Do you see what’s wrong with this? The light and dark have been flipped, breaking the pleasing consistency established in the preceding graphs.

The next set of graphs cover cross-country skiing. Here’s a chart that covers the 18 km (from 1924) and 15 km (from 2018) races. Because the distances have changed, a direct comparison of the event times can’t be made, so Borage has plotted the average time per kilometer.

Cross country skiing average

We’re back to a standard bar chart, which I like, but we have the light and dark colors flipped, which I don’t. Then comes the 50 km event,

50 kilometer cross country skiing

where the colors have been flipped back to what they should be1 (and the modern time is from 2014 because the 50 km race hadn’t been skied when the article was published).

Finally, we have the four-man bobsled time:

Four man bobsled

Sigh.
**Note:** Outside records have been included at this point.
-- pv_equiv track=rewrite | github.com/RPINerd/biox_macguffins | macguffins/macguffin_utils.py | look_backward_match
-- ===== SOURCE A (Python) =====
-- def look_backward_match(iterable: list | tuple, start: int, char: str) -> int:
--     """
--     Look behind in an iterable for the next point where a character is the same
--
--     Args:
--         iterable (list | tuple): A list/tuple to look backward through
--         start (int): The initial index to being from
--         char (str): The character to look for the end of in the sequence
--
--     Returns:
--         int: The index of the next point where the character is the same
--
--     Raises:
--         ValueError: If no match is found
--     """
--     idx = start
--     end_idx = None
--     while not end_idx and idx > 0:
--         idx -= 1
--         if iterable[idx] == char:
--             return idx + 1
--
--     raise ValueError(f"No match found looking backwards from index {start} along interable:\n{iterable}")
-- ===== SOURCE B (Python) =====
-- def look_backward_match(iterable: list | tuple, start: int, char: str) -> int:
--     """Forward full pass over range(start) keeping the last matching index."""
--     last = None
--     for idx in range(start):
--         if iterable[idx] == char:
--             last = idx
--     if last is None:
--         raise ValueError(f"No match found looking backwards from index {start} along interable:\n{iterable}")
--     return last + 1
-- ===== Notes on version B (the rewrite author's own statement) =====
-- stated objective: alternative
-- what changed: Replaced the backward scan with early exit on first hit by a single forward pass over range(start) that keeps the last matching index in an accumulator and answers after the loop.
import Mathlib
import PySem

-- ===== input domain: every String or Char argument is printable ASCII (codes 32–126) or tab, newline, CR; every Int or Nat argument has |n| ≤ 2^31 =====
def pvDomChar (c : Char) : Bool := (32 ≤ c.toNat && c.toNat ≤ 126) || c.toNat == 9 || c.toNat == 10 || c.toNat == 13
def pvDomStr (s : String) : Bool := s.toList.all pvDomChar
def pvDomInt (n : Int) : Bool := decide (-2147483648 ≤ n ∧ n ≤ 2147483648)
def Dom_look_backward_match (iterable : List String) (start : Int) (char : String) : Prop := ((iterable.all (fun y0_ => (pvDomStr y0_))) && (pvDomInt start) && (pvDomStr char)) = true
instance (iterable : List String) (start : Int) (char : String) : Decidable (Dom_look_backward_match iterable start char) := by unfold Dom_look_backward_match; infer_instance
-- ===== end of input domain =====

-- B replaces A's backward scan with early exit by one forward pass over range(start)
-- keeping the last matching index; same cost, different decomposition.

-- ===== PORT A =====
-- A's while loop: idx counts down from start; we recurse on the Nat value of idx.
-- On the IndexError path (pyGet? = none) and the ValueError path (idx = 0 reached)
-- the Python raises; those inputs are outside Pre_, the port returns 0 there.
def lbmLoopA (iterable : List String) (char : String) : Nat → Int
  | 0 => 0
  | n + 1 =>
    match PySem.List.pyGet? iterable (n : Int) with
    | none => 0
    | some s => if s = char then (n : Int) + 1 else lbmLoopA iterable char n

def look_backward_match (iterable : List String) (start : Int) (char : String) : Int :=
  lbmLoopA iterable char start.toNat

-- ===== PORT B =====
-- B's for loop over range(start) with a 'last' accumulator (Option, as in Source B).
def look_backward_match_alt (iterable : List String) (start : Int) (char : String) : Int :=
  let last := (PySem.List.pyRange 0 start 1).foldl
    (fun acc idx =>
      match PySem.List.pyGet? iterable idx with
      | none => acc           -- IndexError path, outside Pre_
      | some s => if s = char then some idx else acc)
    (none : Option Int)
  match last with
  | some i => i + 1
  | none => 0                 -- ValueError path, outside Pre_

-- ===== PRECONDITION & SPEC =====
-- A raises IndexError when start > len(iterable) (first access is iterable[start-1])
-- and ValueError when no element equal to char occurs before index start.
def Pre_look_backward_match (iterable : List String) (start : Int) (char : String) : Prop :=
  start ≤ (iterable.length : Int) ∧ char ∈ iterable.take start.toNat

instance (iterable : List String) (start : Int) (char : String) : Decidable (Pre_look_backward_match iterable start char) := by
  unfold Pre_look_backward_match; infer_instance

def pvWitness_look_backward_match : List String × Int × String := (["a", "b", "c"], 3, "b")

def Spec_look_backward_match (iterable : List String) (start : Int) (char : String) (out : Int) : Prop :=
  out = look_backward_match_alt iterable start char

instance (iterable : List String) (start : Int) (char : String) (out : Int) : Decidable (Spec_look_backward_match iterable start char out) := by
  unfold Spec_look_backward_match; infer_instance

-- ===== CLAIM =====
def Claim_equal_look_backward_match : Prop :=
  ∀ (iterable : List String) (start : Int) (char : String),
    Dom_look_backward_match iterable start char →
    Pre_look_backward_match iterable start char →
    Spec_look_backward_match iterable start char (look_backward_match iterable start char)

-- ===== LEMMAS AND PROOFS =====

-- B's accumulator after folding the first n indices.
def lbmAccB (iterable : List String) (char : String) (n : Nat) : Option Int :=
  (PySem.List.pyRange 0 (n : Int) 1).foldl
    (fun acc idx =>
      match PySem.List.pyGet? iterable idx with
      | none => acc
      | some s => if s = char then some idx else acc)
    (none : Option Int)

lemma lbmAccB_succ (iterable : List String) (char : String) (n : Nat) :
    lbmAccB iterable char (n + 1) =
      match PySem.List.pyGet? iterable (n : Int) with
      | none => lbmAccB iterable char n
      | some s => if s = char then some (n : Int) else lbmAccB iterable char n := by
  unfold lbmAccB
  push_cast
  rw [PySem.List.pyRange_one_succ_right (by exact_mod_cast Nat.zero_le n)]
  rw [List.foldl_append]
  simp only [List.foldl_cons, List.foldl_nil]

-- Core invariant: for n ≤ length, A's countdown loop from n equals B's
-- accumulator over the first n indices, read back as (+1) / 0.
lemma lbm_loop_eq (iterable : List String) (char : String) (n : Nat)
    (hn : n ≤ iterable.length) :
    lbmLoopA iterable char n =
      match lbmAccB iterable char n with
      | some i => i + 1
      | none => 0 := by
  induction n with
  | zero =>
    simp [lbmLoopA, lbmAccB]
  | succ m ih =>
    have hm : m < iterable.length := hn
    have hget : PySem.List.pyGet? iterable (m : Int) = some (iterable[m]) := by
      simp [PySem.List.pyGet?, PySem.List.pyIdx?, hm]
    rw [lbmLoopA, hget, lbmAccB_succ, hget]
    by_cases hc : iterable[m] = char
    · simp [hc]
    · simp [hc, ih (Nat.le_of_lt hm)]

-- ===== VERDICT =====
theorem look_backward_match_spec : Claim_equal_look_backward_match := by
  intro iterable start char _hdom hpre
  unfold Spec_look_backward_match look_backward_match look_backward_match_alt
  obtain ⟨hle, _⟩ := hpre
  have hnat : start.toNat ≤ iterable.length := by omega
  have h := lbm_loop_eq iterable char start.toNat hnat
  rw [h]
  unfold lbmAccB
  by_cases hpos : 0 ≤ start
  · rw [show ((start.toNat : Int)) = start by omega]
  · rw [show ((start.toNat : Int)) = 0 by omega,
        show start = - (-start) by ring]
    rw [PySem.List.pyRange_one_eq_nil (by omega),
        PySem.List.pyRange_one_eq_nil (by omega)]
We’re back to the donut and we’ve switched the light/dark signalling again.

In the end, all of these graphs make the comparisons they’re supposed to, but the lack of consistency and the poor choice of graph type undercut the meaning. The decision to use different color themes for the different category events was a great idea made less great by flipping the light/dark representation. And using three different chart types for essentially the same type of comparison is just weird.

Consistency of design in graphing helps the reader as much as consistency of tense (to choose something I struggle with) in writing. Yes, the reader can figure it out, but you’ve lost some of the power and elegance of your message.

  1. By “should be,” I mean consistent with most of the other charts. There’s no particular reason the old events should be light and the new events dark, but once you choose a system, stick with it.